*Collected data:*
# # # # # # #

-- pv_equiv track=rewrite | github.com/nicolasfredesfranco/CV_2 | refactor_generator.py | organize_by_sections
-- ===== SOURCE A (Python) =====
-- def organize_by_sections(elements):
--     """Organize elements into hierarchical structure by Y position and content."""
--
--     # Contact info: y > 668
--     contact = [e for e in elements if e.get('y', 0) > 668]
--
--     # Education section: 440 < y <= 668 and x < 200
--     education = [e for e in elements if 440 < e.get('y', 0) <= 668 and e.get('x', 0) < 200]
--
--     # Skills section: 107 < y <= 440 and x < 200
--     skills = [e for e in elements if 107 < e.get('y', 0) <= 440 and e.get('x', 0) < 200]
--
--     # Languages section: y <= 107 and x < 200
--     languages = [e for e in elements if e.get('y', 0) <= 107 and e.get('x', 0) < 200]
--
--     # Right column header name: y > 710 and x >= 200
--     header_name = [e for e in elements if e.get('y', 0) > 710 and e.get('x', 0) >= 200]
--
--     # Experience section: 92 < y <= 710 and x >= 200
--     experience = [e for e in elements if 92 < e.get('y', 0) <= 710 and e.get('x', 0) >= 200]
--
--     # Papers section: y <= 92 and x >= 200
--     papers = [e for e in elements if e.get('y', 0) <= 92 and e.get('x', 0) >= 200]
--
--     return {
--         'contact': contact,
--         'education': education,
--         'skills': skills,
--         'languages': languages,
--         'header_name': header_name,
--         'experience': experience,
--         'papers': papers
--     }
-- ===== SOURCE B (Python) =====
-- def organize_by_sections(elements):
--     """Organize elements via a per-column decision tree.
--
--     Insight: within each column (x < 200 vs x >= 200) the y-thresholds
--     partition the axis, so one elif chain routes each element to exactly
--     one column bucket; 'contact' is the only overlapping bucket and is
--     handled as a separate overlay check.
--     """
--     contact, education, skills, languages = [], [], [], []
--     header_name, experience, papers = [], [], []
--     for e in elements:
--         y = e.get('y', 0)
--         x = e.get('x', 0)
--         if y > 668:
--             contact.append(e)
--         if x < 200:
--             # left column: languages | skills | education partition y <= 668
--             if y <= 107:
--                 languages.append(e)
--             elif y <= 440:
--                 skills.append(e)
--             elif y <= 668:
--                 education.append(e)
--             # y > 668 in the left column belongs only to contact
--         else:
--             # right column: papers | experience | header_name partition all y
--             if y <= 92:
--                 papers.append(e)
--             elif y <= 710:
--                 experience.append(e)
--             else:
--                 header_name.append(e)
--     return {
--         'contact': contact,
--         'education': education,
--         'skills': skills,
--         'languages': languages,
--         'header_name': header_name,
--         'experience': experience,
--         'papers': papers
--     }
-- ===== Notes on version B (the rewrite author's own statement) =====
-- stated objective: alternative
-- what changed: Replaces seven independent interval predicates scanned over the list seven times by one pass with a per-column decision tree: x selects the column, an elif chain on y routes each element to the single partition bucket of that column (3 comparisons instead of ~14), with 'contact' as the only overlay check.
import Mathlib
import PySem

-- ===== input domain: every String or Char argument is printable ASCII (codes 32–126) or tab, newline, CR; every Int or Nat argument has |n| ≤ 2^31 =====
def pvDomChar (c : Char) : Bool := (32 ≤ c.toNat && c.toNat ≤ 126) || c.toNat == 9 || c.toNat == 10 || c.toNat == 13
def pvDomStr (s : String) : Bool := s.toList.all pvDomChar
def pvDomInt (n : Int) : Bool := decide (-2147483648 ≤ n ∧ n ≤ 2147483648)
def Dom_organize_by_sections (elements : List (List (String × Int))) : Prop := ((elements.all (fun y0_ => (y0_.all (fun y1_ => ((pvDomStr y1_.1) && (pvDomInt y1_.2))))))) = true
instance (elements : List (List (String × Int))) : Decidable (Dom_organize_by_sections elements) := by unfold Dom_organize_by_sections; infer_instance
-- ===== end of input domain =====

-- B replaces A's seven interval-predicate scans by one pass with a per-column decision tree (an elif chain on y routes each element to its column's unique partition bucket; contact is the only overlay); alternative decomposition, same return value.

-- ===== PORT A =====
-- e.get(k, 0): first-match lookup in the association list, default 0 (shared helper; both Pythons use dict.get)
def pyGetDef (e : List (String × Int)) (k : String) : Int :=
  match e.find? (fun p => p.1 == k) with
  | some p => p.2
  | none => 0

def organize_by_sections (elements : List (List (String × Int))) : List (String × List (List (String × Int))) :=
  let contact := elements.filter (fun e => decide (668 < pyGetDef e "y"))
  let education := elements.filter (fun e => decide (440 < pyGetDef e "y" ∧ pyGetDef e "y" ≤ 668 ∧ pyGetDef e "x" < 200))
  let skills := elements.filter (fun e => decide (107 < pyGetDef e "y" ∧ pyGetDef e "y" ≤ 440 ∧ pyGetDef e "x" < 200))
  let languages := elements.filter (fun e => decide (pyGetDef e "y" ≤ 107 ∧ pyGetDef e "x" < 200))
  let header_name := elements.filter (fun e => decide (710 < pyGetDef e "y" ∧ 200 ≤ pyGetDef e "x"))
  let experience := elements.filter (fun e => decide (92 < pyGetDef e "y" ∧ pyGetDef e "y" ≤ 710 ∧ 200 ≤ pyGetDef e "x"))
  let papers := elements.filter (fun e => decide (pyGetDef e "y" ≤ 92 ∧ 200 ≤ pyGetDef e "x"))
  [("contact", contact), ("education", education), ("skills", skills), ("languages", languages),
   ("header_name", header_name), ("experience", experience), ("papers", papers)]

-- ===== PORT B =====
abbrev ObsState := List (List (String × Int)) × List (List (String × Int)) × List (List (String × Int)) ×
  List (List (String × Int)) × List (List (String × Int)) × List (List (String × Int)) × List (List (String × Int))

-- one step of B's loop: the contact overlay check, then the per-column decision tree
def obsStep (s : ObsState) (e : List (String × Int)) : ObsState :=
  let y := pyGetDef e "y"
  let x := pyGetDef e "x"
  let (c, ed, sk, la, hn, ex, pa) := s
  let c := if 668 < y then c ++ [e] else c
  if x < 200 then
    -- left column: languages | skills | education partition y ≤ 668; y > 668 belongs only to contact
    if y ≤ 107 then (c, ed, sk, la ++ [e], hn, ex, pa)
    else if y ≤ 440 then (c, ed, sk ++ [e], la, hn, ex, pa)
    else if y ≤ 668 then (c, ed ++ [e], sk, la, hn, ex, pa)
    else (c, ed, sk, la, hn, ex, pa)
  else
    -- right column: papers | experience | header_name partition all y
    if y ≤ 92 then (c, ed, sk, la, hn, ex, pa ++ [e])
    else if y ≤ 710 then (c, ed, sk, la, hn, ex ++ [e], pa)
    else (c, ed, sk, la, hn ++ [e], ex, pa)

def organize_by_sections_alt (elements : List (List (String × Int))) : List (String × List (List (String × Int))) :=
  let (c, ed, sk, la, hn, ex, pa) := elements.foldl obsStep ([], [], [], [], [], [], [])
  [("contact", c), ("education", ed), ("skills", sk), ("languages", la),
   ("header_name", hn), ("experience", ex), ("papers", pa)]

-- ===== PRECONDITION & SPEC =====
def Spec_organize_by_sections (elements : List (List (String × Int))) (out : List (String × List (List (String × Int)))) : Prop := out = organize_by_sections_alt elements
instance (elements : List (List (String × Int))) (out : List (String × List (List (String × Int)))) : Decidable (Spec_organize_by_sections elements out) := by unfold Spec_organize_by_sections; infer_instance

-- ===== CLAIM (what is proved, stated in full; the proofs are below) =====
def Claim_equal_organize_by_sections : Prop := ∀ (elements : List (List (String × Int))), Dom_organize_by_sections elements → Spec_organize_by_sections elements (organize_by_sections elements)

-- ===== LEMMAS AND PROOFS =====
-- Bool predicates describing which leaf of B's decision tree an element reaches
def pC (e : List (String × Int)) : Bool := decide (668 < pyGetDef e "y")
def pLa (e : List (String × Int)) : Bool := decide (pyGetDef e "x" < 200) && decide (pyGetDef e "y" ≤ 107)
def pSk (e : List (String × Int)) : Bool := decide (pyGetDef e "x" < 200) && !decide (pyGetDef e "y" ≤ 107) && decide (pyGetDef e "y" ≤ 440)
def pEd (e : List (String × Int)) : Bool := decide (pyGetDef e "x" < 200) && !decide (pyGetDef e "y" ≤ 107) && !decide (pyGetDef e "y" ≤ 440) && decide (pyGetDef e "y" ≤ 668)
def pPa (e : List (String × Int)) : Bool := !decide (pyGetDef e "x" < 200) && decide (pyGetDef e "y" ≤ 92)
def pEx (e : List (String × Int)) : Bool := !decide (pyGetDef e "x" < 200) && !decide (pyGetDef e "y" ≤ 92) && decide (pyGetDef e "y" ≤ 710)
def pHn (e : List (String × Int)) : Bool := !decide (pyGetDef e "x" < 200) && !decide (pyGetDef e "y" ≤ 92) && !decide (pyGetDef e "y" ≤ 710)

-- the fold accumulates exactly the tree-leaf filters
theorem obs_foldl (xs : List (List (String × Int))) (c ed sk la hn ex pa : List (List (String × Int))) :
    xs.foldl obsStep (c, ed, sk, la, hn, ex, pa) =
      (c ++ xs.filter pC, ed ++ xs.filter pEd, sk ++ xs.filter pSk, la ++ xs.filter pLa,
       hn ++ xs.filter pHn, ex ++ xs.filter pEx, pa ++ xs.filter pPa) := by
  induction xs generalizing c ed sk la hn ex pa with
  | nil => simp
  | cons h t ih =>
    simp only [List.foldl_cons, obsStep]
    split_ifs with h0 h1 h2 h3 h4 <;>
      rw [ih] <;>
      simp [pC, pEd, pSk, pLa, pHn, pEx, pPa, *]

-- each tree-leaf predicate coincides with A's interval predicate
theorem pEd_eq (e : List (String × Int)) :
    pEd e = decide (440 < pyGetDef e "y" ∧ pyGetDef e "y" ≤ 668 ∧ pyGetDef e "x" < 200) := by
  unfold pEd
  rw [Bool.eq_iff_iff]
  simp only [Bool.and_eq_true, Bool.not_eq_true', decide_eq_true_eq, decide_eq_false_iff_not]
  omega

theorem pSk_eq (e : List (String × Int)) :
    pSk e = decide (107 < pyGetDef e "y" ∧ pyGetDef e "y" ≤ 440 ∧ pyGetDef e "x" < 200) := by
  unfold pSk
  rw [Bool.eq_iff_iff]
  simp only [Bool.and_eq_true, Bool.not_eq_true', decide_eq_true_eq, decide_eq_false_iff_not]
  omega

theorem pLa_eq (e : List (String × Int)) :
    pLa e = decide (pyGetDef e "y" ≤ 107 ∧ pyGetDef e "x" < 200) := by
  unfold pLa
  rw [Bool.eq_iff_iff]
  simp only [Bool.and_eq_true, decide_eq_true_eq]
  omega

theorem pHn_eq (e : List (String × Int)) :
    pHn e = decide (710 < pyGetDef e "y" ∧ 200 ≤ pyGetDef e "x") := by
  unfold pHn
  rw [Bool.eq_iff_iff]
  simp only [Bool.and_eq_true, Bool.not_eq_true', decide_eq_true_eq, decide_eq_false_iff_not]
  omega

theorem pEx_eq (e : List (String × Int)) :
    pEx e = decide (92 < pyGetDef e "y" ∧ pyGetDef e "y" ≤ 710 ∧ 200 ≤ pyGetDef e "x") := by
  unfold pEx
  rw [Bool.eq_iff_iff]
  simp only [Bool.and_eq_true, Bool.not_eq_true', decide_eq_true_eq, decide_eq_false_iff_not]
  omega

theorem pPa_eq (e : List (String × Int)) :
    pPa e = decide (pyGetDef e "y" ≤ 92 ∧ 200 ≤ pyGetDef e "x") := by
  unfold pPa
  rw [Bool.eq_iff_iff]
  simp only [Bool.and_eq_true, Bool.not_eq_true', decide_eq_true_eq, decide_eq_false_iff_not]
  omega

-- ===== VERDICT (by name: the statement is the Claim_ definition above) =====
theorem organize_by_sections_spec : Claim_equal_organize_by_sections := by
  intro elements _
  unfold Spec_organize_by_sections organize_by_sections organize_by_sections_alt
  rw [obs_foldl]
  simp only [List.nil_append]
  have hC : ∀ xs : List (List (String × Int)),
      xs.filter (fun e => decide (668 < pyGetDef e "y")) = xs.filter pC := by
    intro xs; exact List.filter_congr (fun e _ => by simp [pC])
  rw [hC, List.filter_congr (l := elements) (fun e _ => (pEd_eq e).symm),
      List.filter_congr (l := elements) (fun e _ => (pSk_eq e).symm),
      List.filter_congr (l := elements) (fun e _ => (pLa_eq e).symm),
      List.filter_congr (l := elements) (fun e _ => (pHn_eq e).symm),
      List.filter_congr (l := elements) (fun e _ => (pEx_eq e).symm),
      List.filter_congr (l := elements) (fun e _ => (pPa_eq e).symm)]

# # # # # # #

*EXERCISE DIRECTIONS:* Starting at the line that has "def organize_by_sections_alt (elements" in the records above, restate word for word every line until the one that has "xs.foldl obsStep (c, ed, sk, la, hn, ex, pa)", and include that one as well.

*SOLVED EXERCISE:*
def organize_by_sections_alt (elements : List (List (String × Int))) : List (String × List (List (String × Int))) :=
  let (c, ed, sk, la, hn, ex, pa) := elements.foldl obsStep ([], [], [], [], [], [], [])
  [("contact", c), ("education", ed), ("skills", sk), ("languages", la),
   ("header_name", hn), ("experience", ex), ("papers", pa)]

-- ===== PRECONDITION & SPEC =====
def Spec_organize_by_sections (elements : List (List (String × Int))) (out : List (String × List (List (String × Int)))) : Prop := out = organize_by_sections_alt elements
instance (elements : List (List (String × Int))) (out : List (String × List (List (String × Int)))) : Decidable (Spec_organize_by_sections elements out) := by unfold Spec_organize_by_sections; infer_instance

-- ===== CLAIM (what is proved, stated in full; the proofs are below) =====
def Claim_equal_organize_by_sections : Prop := ∀ (elements : List (List (String × Int))), Dom_organize_by_sections elements → Spec_organize_by_sections elements (organize_by_sections elements)

-- ===== LEMMAS AND PROOFS =====
-- Bool predicates describing which leaf of B's decision tree an element reaches
def pC (e : List (String × Int)) : Bool := decide (668 < pyGetDef e "y")
def pLa (e : List (String × Int)) : Bool := decide (pyGetDef e "x" < 200) && decide (pyGetDef e "y" ≤ 107)
def pSk (e : List (String × Int)) : Bool := decide (pyGetDef e "x" < 200) && !decide (pyGetDef e "y" ≤ 107) && decide (pyGetDef e "y" ≤ 440)
def pEd (e : List (String × Int)) : Bool := decide (pyGetDef e "x" < 200) && !decide (pyGetDef e "y" ≤ 107) && !decide (pyGetDef e "y" ≤ 440) && decide (pyGetDef e "y" ≤ 668)
def pPa (e : List (String × Int)) : Bool := !decide (pyGetDef e "x" < 200) && decide (pyGetDef e "y" ≤ 92)
def pEx (e : List (String × Int)) : Bool := !decide (pyGetDef e "x" < 200) && !decide (pyGetDef e "y" ≤ 92) && decide (pyGetDef e "y" ≤ 710)
def pHn (e : List (String × Int)) : Bool := !decide (pyGetDef e "x" < 200) && !decide (pyGetDef e "y" ≤ 92) && !decide (pyGetDef e "y" ≤ 710)

-- the fold accumulates exactly the tree-leaf filters
theorem obs_foldl (xs : List (List (String × Int))) (c ed sk la hn ex pa : List (List (String × Int))) :
    xs.foldl obsStep (c, ed, sk, la, hn, ex, pa) =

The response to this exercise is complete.